The evolution of cryptographic products, from speculative bets to strategic assets


In the cryptography of today’s advisors, Dovile Silenskyte de Wisdomtree talks about the growth of cryptographic products and how they have become a strategic investment allocation.

Then, Kim Klemballa de Coinndesk Answer questions about reference points and digital asset trends in Ask to Expert.

– Sarah Morton


You are reading Crypto for Advisors, the Coindesk Weekly Bulletin that unpacks digital assets for financial advisors. Subscribe here to get it every Thursday.


The evolution of cryptographic products, from speculative bets to strategic assets

Crypto is no longer the “Wild West” of investment. Once fired as mere speculative bets, digital assets have matured in a credible and increasingly strategic component of institutional portfolios.

Figure 1: Global assets under management (AUM) in physical cryptography ETP

Global assets under administration in physical cryptography ETP

Source: Bloomberg, Wisdomtree. April 1, 2025. Historical performance is not an indication of future performance and any investment can decrease in value.

At the end of the first quarter of 2025, global assets under administration (AUM) in physical -contained products (ETP) were greater than $ 100 billion. That figure indicates the deep and sustained conviction of institutional investors, which means that this is no longer only the scope of the first users. Today, sovereign wealth funds, pension plans and asset administrators are being assigned to crypt at scale.

After more than 15 years of development, multiple cycles of boom and fall and a basis of global users that exceed half a billion people, Crypto has shown that it is not an approved trend. Bitcoin has emerged as a cryptographic macro asset: scarce, decentralized and increasingly positioned as a nucleus that is expected within the diversified portfolios of multiple assets.

But here is the capture: cryptographic assignments are not yet fun.

Despite the growing adoption, most cryptographic portfolios remain closely concentrated in Bitcoin. That is an inherited mentality and one that is fundamentally defective. Investors would not assign their entire capital exhibition to Apple, nor would they trust a single bonus to represent the fixed income. However, that is precisely how many they still treat cryptography.

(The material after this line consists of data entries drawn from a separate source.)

-- pv_equiv track=rewrite | github.com/larynx95/rosalind | src/ba04/ba04c_cspectrum/ba04c.py | cyclo_subpeptides
-- ===== SOURCE A (Python) =====
-- def cyclo_subpeptides(peptide):
--     """
--     string -> [string]
--     get all cyclic subpeptides from peptide
--     complex for-loops (not easy, use pencil and paper)
--     >>> cyclo_subpeptides('NQEL')
--         ['','N','Q','E','L','NQ','QE','EL','LN','NQE','QEL','ELN','LNQ','NQEL']
--     """
--     ls = ['']
--     n = len(peptide)
--     for aacid in peptide:
--         ls.append(aacid)
--     for i in range(len(peptide)-2):
--         temp = []
--         for j in range(len(peptide)):
--             combined = ls[-n+j] + peptide[(i+j+1)%n]
--             temp.append(combined)
--         ls.extend(temp)
--     ls.append(peptide)
--     return ls
-- ===== SOURCE B (Python) =====
-- def cyclo_subpeptides(peptide):
--     n = len(peptide)
--     doubled = peptide + peptide
--     res = [''] + list(peptide)
--     for L in range(2, n):
--         res += [doubled[i:i + L] for i in range(n)]
--     res.append(peptide)
--     return res
-- ===== Notes on version B (the rewrite author's own statement) =====
-- stated objective: simpler
-- what changed: B slices each cyclic subpeptide independently out of the doubled string peptide+peptide (doubled[i:i+L] per length and start), replacing A's accumulator construction that rebuilds each length-L piece by fetching the stored length-(L-1) piece via the negative index ls[-n+j] and appending one modularly-indexed character.
import Mathlib
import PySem

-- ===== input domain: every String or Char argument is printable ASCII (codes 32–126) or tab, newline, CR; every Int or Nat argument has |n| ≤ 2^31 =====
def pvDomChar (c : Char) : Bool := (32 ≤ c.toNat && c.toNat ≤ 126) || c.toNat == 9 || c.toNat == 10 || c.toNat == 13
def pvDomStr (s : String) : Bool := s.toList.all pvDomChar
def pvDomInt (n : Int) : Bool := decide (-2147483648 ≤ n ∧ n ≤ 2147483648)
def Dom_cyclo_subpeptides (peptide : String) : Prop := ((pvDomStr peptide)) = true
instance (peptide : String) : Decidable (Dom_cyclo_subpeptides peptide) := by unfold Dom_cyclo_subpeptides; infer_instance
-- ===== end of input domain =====

-- B replaces A's accumulator construction (extending each stored length-(L-1) substring by one
-- modularly-indexed character) by slicing each cyclic subpeptide independently out of the doubled
-- string peptide+peptide; objective: simpler.

-- ===== PORT A =====
-- A is ported over the string's character list (PySem.Chars convention: strings as List Char);
-- the resulting list of char-lists is turned into Strings at the end.
-- Python's ls[-n+j] and peptide[...] are always in range where A evaluates them, so pyGetD's
-- default is never used (A raises on no input).
def cycloA_core (cs : List Char) : List (List Char) :=
  let n : Int := (cs.length : Int)
  let ls0 : List (List Char) := cs.foldl (fun ls c => ls ++ [[c]]) [[]]
  let ls1 : List (List Char) :=
    (PySem.List.pyRange 0 (n - 2)).foldl (fun ls i =>
      ls ++ (PySem.List.pyRange 0 n).foldl (fun temp j =>
        temp ++ [PySem.List.pyGetD ls (-n + j) [] ++
                 [PySem.List.pyGetD cs (PySem.Int.mod (i + j + 1) n) ' ']]) []) ls0
  ls1 ++ [cs]

def cyclo_subpeptides (peptide : String) : List String :=
  (cycloA_core peptide.toList).map (fun l => String.ofList l)

-- ===== PORT B =====
def cycloB_core (cs : List Char) : List (List Char) :=
  let n : Int := (cs.length : Int)
  let doubled : List Char := cs ++ cs
  let res0 : List (List Char) := [[]] ++ cs.map (fun c => [c])
  let res1 : List (List Char) :=
    (PySem.List.pyRange 2 n).foldl (fun res L =>
      res ++ (PySem.List.pyRange 0 n).map (fun i =>
        PySem.List.slice doubled (some i) (some (i + L)))) res0
  res1 ++ [cs]

def cyclo_subpeptides_alt (peptide : String) : List String :=
  (cycloB_core peptide.toList).map (fun l => String.ofList l)

-- ===== PRECONDITION & SPEC =====
def Spec_cyclo_subpeptides (peptide : String) (out : List String) : Prop := out = cyclo_subpeptides_alt peptide
instance (peptide : String) (out : List String) : Decidable (Spec_cyclo_subpeptides peptide out) := by unfold Spec_cyclo_subpeptides; infer_instance

-- ===== CLAIM (what is proved, stated in full; the proofs are below) =====
def Claim_equal_cyclo_subpeptides : Prop := ∀ (peptide : String), Dom_cyclo_subpeptides peptide → Spec_cyclo_subpeptides peptide (cyclo_subpeptides peptide)

-- ===== LEMMAS AND PROOFS =====

-- the cyclic subpeptide of length L starting at position j, cut from the doubled list
def pvSub (cs : List Char) (j L : Nat) : List Char := ((cs ++ cs).drop j).take L

-- the row of all length-L cyclic subpeptides
def pvRow (cs : List Char) (L : Nat) : List (List Char) := (List.range cs.length).map (fun j => pvSub cs j L)

lemma pvRow_one0 (cs : List Char) : pvRow cs 1 = cs.map (fun c => [c]) := by
  apply List.ext_getElem (by simp [pvRow])
  intro i h1 h2
  simp only [pvRow, pvSub, List.getElem_map, List.getElem_range]
  have hi : i < cs.length := by simpa [pvRow] using h1
  have hD : i < (cs ++ cs).length := by simp; omega
  rw [List.drop_eq_getElem_cons hD]
  simp [List.getElem_append_left hi]

-- rows of lengths 1..k, concatenated
def pvMid1 (cs : List Char) (k : Nat) : List (List Char) := (List.range' 1 k).flatMap (fun L => pvRow cs L)

lemma pvMid1_succ (cs : List Char) (k : Nat) :
    pvMid1 cs (k + 1) = pvMid1 cs k ++ pvRow cs (k + 1) := by
  simp [pvMid1, List.range'_concat, Nat.add_comm]

lemma pvRow_length (cs : List Char) (L : Nat) : (pvRow cs L).length = cs.length := by simp [pvRow]

lemma pvMid1_length (cs : List Char) (k : Nat) : (pvMid1 cs k).length = k * cs.length := by
  induction k with
  | zero => simp [pvMid1]
  | succ k ih => simp [pvMid1_succ, ih, pvRow_length]; ring

-- extending a length-L cyclic piece by the next character modulo n, as A's inner loop does
lemma pvSub_step (cs : List Char) (j L : Nat) (hj : j < cs.length) (hL : L < cs.length) :
    pvSub cs j L ++ [cs.getD ((j + L) % cs.length) ' '] = pvSub cs j (L + 1) := by
  have hm : (j + L) % cs.length < cs.length := Nat.mod_lt _ (by omega)
  have hD : j + L < (cs ++ cs).length := by simp; omega
  have hgd : cs.getD ((j + L) % cs.length) ' ' = cs[(j + L) % cs.length] :=
    List.getD_eq_getElem cs ' ' hm
  have hdrop : ((cs ++ cs).drop j)[L]? = some ((cs ++ cs)[j + L]) := by
    rw [List.getElem?_drop]
    exact List.getElem?_eq_getElem hD
  have hval : (cs ++ cs)[j + L] = cs[(j + L) % cs.length] := by
    by_cases hlt : j + L < cs.length
    · rw [List.getElem_append_left hlt]
      congr 1
      exact (Nat.mod_eq_of_lt hlt).symm
    · rw [List.getElem_append_right (by omega)]
      congr 1
      rw [Nat.mod_eq_sub_mod (by omega), Nat.mod_eq_of_lt (by omega)]
  unfold pvSub
  rw [List.take_add_one, hdrop, hgd, hval]
  simp

-- reading the previous row back out of the accumulator, as A's ls[-n+j] does
lemma pvGet_prev (cs : List Char) (k j : Nat) (hj : j < cs.length) :
    PySem.List.pyGetD ([] :: pvMid1 cs (k + 1)) (-(cs.length : Int) + (j : Int)) [] = pvSub cs j (k + 1) := by
  have hidx : (-(cs.length : Int) + (j : Int)) = -(((cs.length - j : Nat)) : Int) := by omega
  have hlen : ([] :: pvMid1 cs (k + 1)).length = (k + 1) * cs.length + 1 := by
    simp [pvMid1_length]
  have hexp : (k + 1) * cs.length = k * cs.length + cs.length := by ring
  rw [hidx, PySem.List.pyGetD_neg_natCast _ _ _ (by omega) (by omega)]
  have hidx2 : ([] :: pvMid1 cs (k + 1)).length - (cs.length - j) = k * cs.length + j + 1 := by
    omega
  simp only [hidx2, List.getElem_cons_succ]
  rw [List.getElem_eq_iff]
  rw [pvMid1_succ, List.getElem?_append_right (by rw [pvMid1_length]; omega)]
  simp [pvMid1_length, pvRow, hj]

lemma pyRange_natCast' : ∀ (d a b : Nat), b - a = d →
    PySem.List.pyRange (a : Int) (b : Int) = (List.range' a d).map Int.ofNat := by
  intro d
  induction d with
  | zero =>
    intro a b h
    have hlen : (PySem.List.pyRange (a : Int) (b : Int)).length = 0 := by
      rw [PySem.List.length_pyRange_one]; omega
    simpa using List.eq_nil_of_length_eq_zero hlen
  | succ d ih =>
    intro a b h
    have hab : (a : Int) < (b : Int) := by exact_mod_cast (by omega : a < b)
    rw [PySem.List.pyRange_one_cons hab]
    have h1 : ((a : Int) + 1) = ((a + 1 : Nat) : Int) := by push_cast; ring
    rw [h1, ih (a+1) b (by omega)]
    simp [List.range'_succ]

lemma mod_natCast (a b : Nat) (hb : 0 < b) :
    PySem.Int.mod (a : Int) (b : Int) = ((a % b : Nat) : Int) := by
  have h : (0:Int) ≤ (b:Int) := by positivity
  simp [PySem.Int.mod, Int.fmod_eq_emod, h]

lemma pyRange_zero_natCast' (n : Nat) :
    PySem.List.pyRange 0 (n : Int) = (List.range n).map Int.ofNat := by
  rw [PySem.List.pyRange_zero_natCast]; rfl

-- invariant of A's outer loop: after k iterations the accumulator holds '' and the rows of lengths 1..k+1
lemma A_outer (cs : List Char) : ∀ (k : Nat), k ≤ cs.length - 2 →
    List.foldl (fun ls i =>
      ls ++ (PySem.List.pyRange 0 (cs.length : Int)).foldl (fun temp j =>
        temp ++ [PySem.List.pyGetD ls (-(cs.length : Int) + j) [] ++
                 [PySem.List.pyGetD cs (PySem.Int.mod (i + j + 1) (cs.length : Int)) ' ']]) [])
      ([] :: pvMid1 cs 1) ((List.range k).map Int.ofNat)
    = [] :: pvMid1 cs (k + 1) := by
  intro k
  induction k with
  | zero => intro _; simp
  | succ k ih =>
    intro hk
    rw [List.range_succ, List.map_append, List.foldl_append, ih (by omega)]
    simp only [List.map_cons, List.map_nil, List.foldl_cons, List.foldl_nil]
    rw [PySem.List.foldl_append_singleton_eq_map]
    rw [pyRange_zero_natCast']
    have hrow : ((List.range cs.length).map Int.ofNat).map
        (fun j => PySem.List.pyGetD ([] :: pvMid1 cs (k + 1)) (-(cs.length : Int) + j) [] ++
          [PySem.List.pyGetD cs (PySem.Int.mod (Int.ofNat k + j + 1) (cs.length : Int)) ' ']) =
        pvRow cs (k + 2) := by
      rw [List.map_map]
      unfold pvRow
      apply List.map_congr_left
      intro j hjmem
      have hj : j < cs.length := List.mem_range.mp hjmem
      simp only [Function.comp_apply]
      rw [show Int.ofNat j = ((j : Nat) : Int) from rfl, show Int.ofNat k = ((k : Nat) : Int) from rfl]
      rw [pvGet_prev cs k j hj]
      have hcast : ((k : Int) + (j : Int) + 1) = ((k + j + 1 : Nat) : Int) := by push_cast; ring
      rw [hcast, mod_natCast _ _ (by omega), PySem.List.pyGetD_natCast]
      have harg : (k + j + 1) % cs.length = (j + (k + 1)) % cs.length := by ring_nf
      rw [harg]
      exact pvSub_step cs j (k + 1) hj (by omega)
    rw [hrow, List.nil_append, List.cons_append]
    rw [← pvMid1_succ]

lemma pyRange_A (n : Nat) :
    PySem.List.pyRange 0 ((n : Int) - 2) = (List.range (n - 2)).map Int.ofNat := by
  rcases Nat.lt_or_ge n 2 with h | h
  · have hlen : (PySem.List.pyRange 0 ((n : Int) - 2)).length = 0 := by
      rw [PySem.List.length_pyRange_one]; omega
    have h2 : n - 2 = 0 := by omega
    simp [List.eq_nil_of_length_eq_zero hlen, h2]
  · have h2 : ((n : Int) - 2) = ((n - 2 : Nat) : Int) := by omega
    rw [h2, pyRange_zero_natCast']

lemma ls0_eq (cs : List Char) :
    cs.foldl (fun ls c => ls ++ [[c]]) [[]] = [] :: pvMid1 cs 1 := by
  rw [PySem.List.foldl_append_singleton_eq_map (fun c => [c]) cs [[]]]
  simp [pvMid1, pvRow_one0]

lemma A_eq (cs : List Char) :
    cycloA_core cs = ([] :: pvMid1 cs ((cs.length - 2) + 1)) ++ [cs] := by
  simp only [cycloA_core]
  rw [ls0_eq, pyRange_A]
  exact congrArg (· ++ [cs]) (A_outer cs (cs.length - 2) le_rfl)

lemma B_eq (cs : List Char) :
    cycloB_core cs = ([] :: pvMid1 cs ((cs.length - 2) + 1)) ++ [cs] := by
  simp only [cycloB_core]
  have hg : ∀ L : Nat, ((PySem.List.pyRange 0 (cs.length : Int)).map
      (fun i => PySem.List.slice (cs ++ cs) (some i) (some (i + Int.ofNat L)))) = pvRow cs L := by
    intro L
    rw [pyRange_zero_natCast', List.map_map]
    unfold pvRow
    apply List.map_congr_left
    intro j hj
    simp only [Function.comp_apply]
    rw [show Int.ofNat j = ((j : Nat) : Int) from rfl, show Int.ofNat L = ((L : Nat) : Int) from rfl]
    rw [PySem.List.slice_natCast_add]
    rfl
  rw [show (2 : Int) = ((2 : Nat) : Int) from rfl,
      pyRange_natCast' (cs.length - 2) 2 cs.length rfl]
  rw [PySem.List.foldl_append_eq_flatMap]
  rw [List.flatMap_map]
  have hfun : (fun L : Nat => (PySem.List.pyRange 0 (cs.length : Int)).map
      (fun i => PySem.List.slice (cs ++ cs) (some i) (some (i + Int.ofNat L)))) = pvRow cs :=
    funext hg
  rw [hfun]
  have hmid : pvMid1 cs ((cs.length - 2) + 1) =
      pvMid1 cs 1 ++ (List.range' 2 (cs.length - 2)).flatMap (pvRow cs) := by
    simp [pvMid1, List.range'_succ]
  rw [hmid]
  simp [pvMid1, pvRow_one0]

lemma core_eq (cs : List Char) : cycloA_core cs = cycloB_core cs := by
  rw [A_eq, B_eq]

-- ===== VERDICT (by name: the statement is the Claim_ definition above) =====
theorem cyclo_subpeptides_spec : Claim_equal_cyclo_subpeptides := by
  intro peptide _
  unfold Spec_cyclo_subpeptides cyclo_subpeptides cyclo_subpeptides_alt
  rw [core_eq]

Diversification is fundamental in traditional finances. The risk is propagated, improves resilience and unlocks access to broader sets of opportunities. The same principle remains in digital assets.

The cryptocurrency universe has expanded far beyond Bitcoin, evolving a dynamic ecosystem of technologies, cases of use and investment thesis.

Intelligent contract platforms such as Ethereum, Solana and Cardano are building decentralized infrastructure for everything, decentralized finances (defi) to non -fungible tokens (NFT), each with unique compensation in scalability, safety and network design. Meanwhile, Polkadot advances interoperability, which allows perfect communication in the chains, a key construction block for a future of multiple chains.

Beyond these block chains of layer 1, we are seeing rapid innovation in:

  • Tokenization of real world assets (RWA) where traditional finances meet blockchain rails
  • Defi protocols that feed loan, trade and decentralized liquidity solutions
  • Web3 infrastructure, from decentralized identity to storage, forming the spine of a more open internet

Each of these sectors carries its own risk return profile, adoption curve and regulatory trajectory. Treating them as interchangeable, or worse, ignoring them completely, is similar to the reduction of global capital investment to a single technological action. It is not only outdated, it is strategically inefficient.

Diversification in cryptography is not about avoiding risk, but to capture the complete spectrum of innovation. In a world of multiple multiple theses, not diversifying the means of leaving the opportunity at the table.

The case of encryption indices

The reality is that most investors do not have time, tools or technical experience to keep up with 24/7 cryptographic markets. Cryptographic indices offer a powerful solution for those who seek broad and systematic exposure without having to immerse themselves in tokenomic, validator activity or network updates.

Like capital investors, they trust reference points such as S&P 500 or MSCI indices, diversified cryptographic indices allow investors to access the market passively, with scale, structure and simplicity. Without conjectures, without selection of tokens, without the need for constant rebalance. Simply clean exposure and rules to evolving cryptographic panorama.

– Dovile Silenskyte, Director of Digital Assets Research, Wisdomtree


Ask an expert

Q. Why is diversification in cryptography important?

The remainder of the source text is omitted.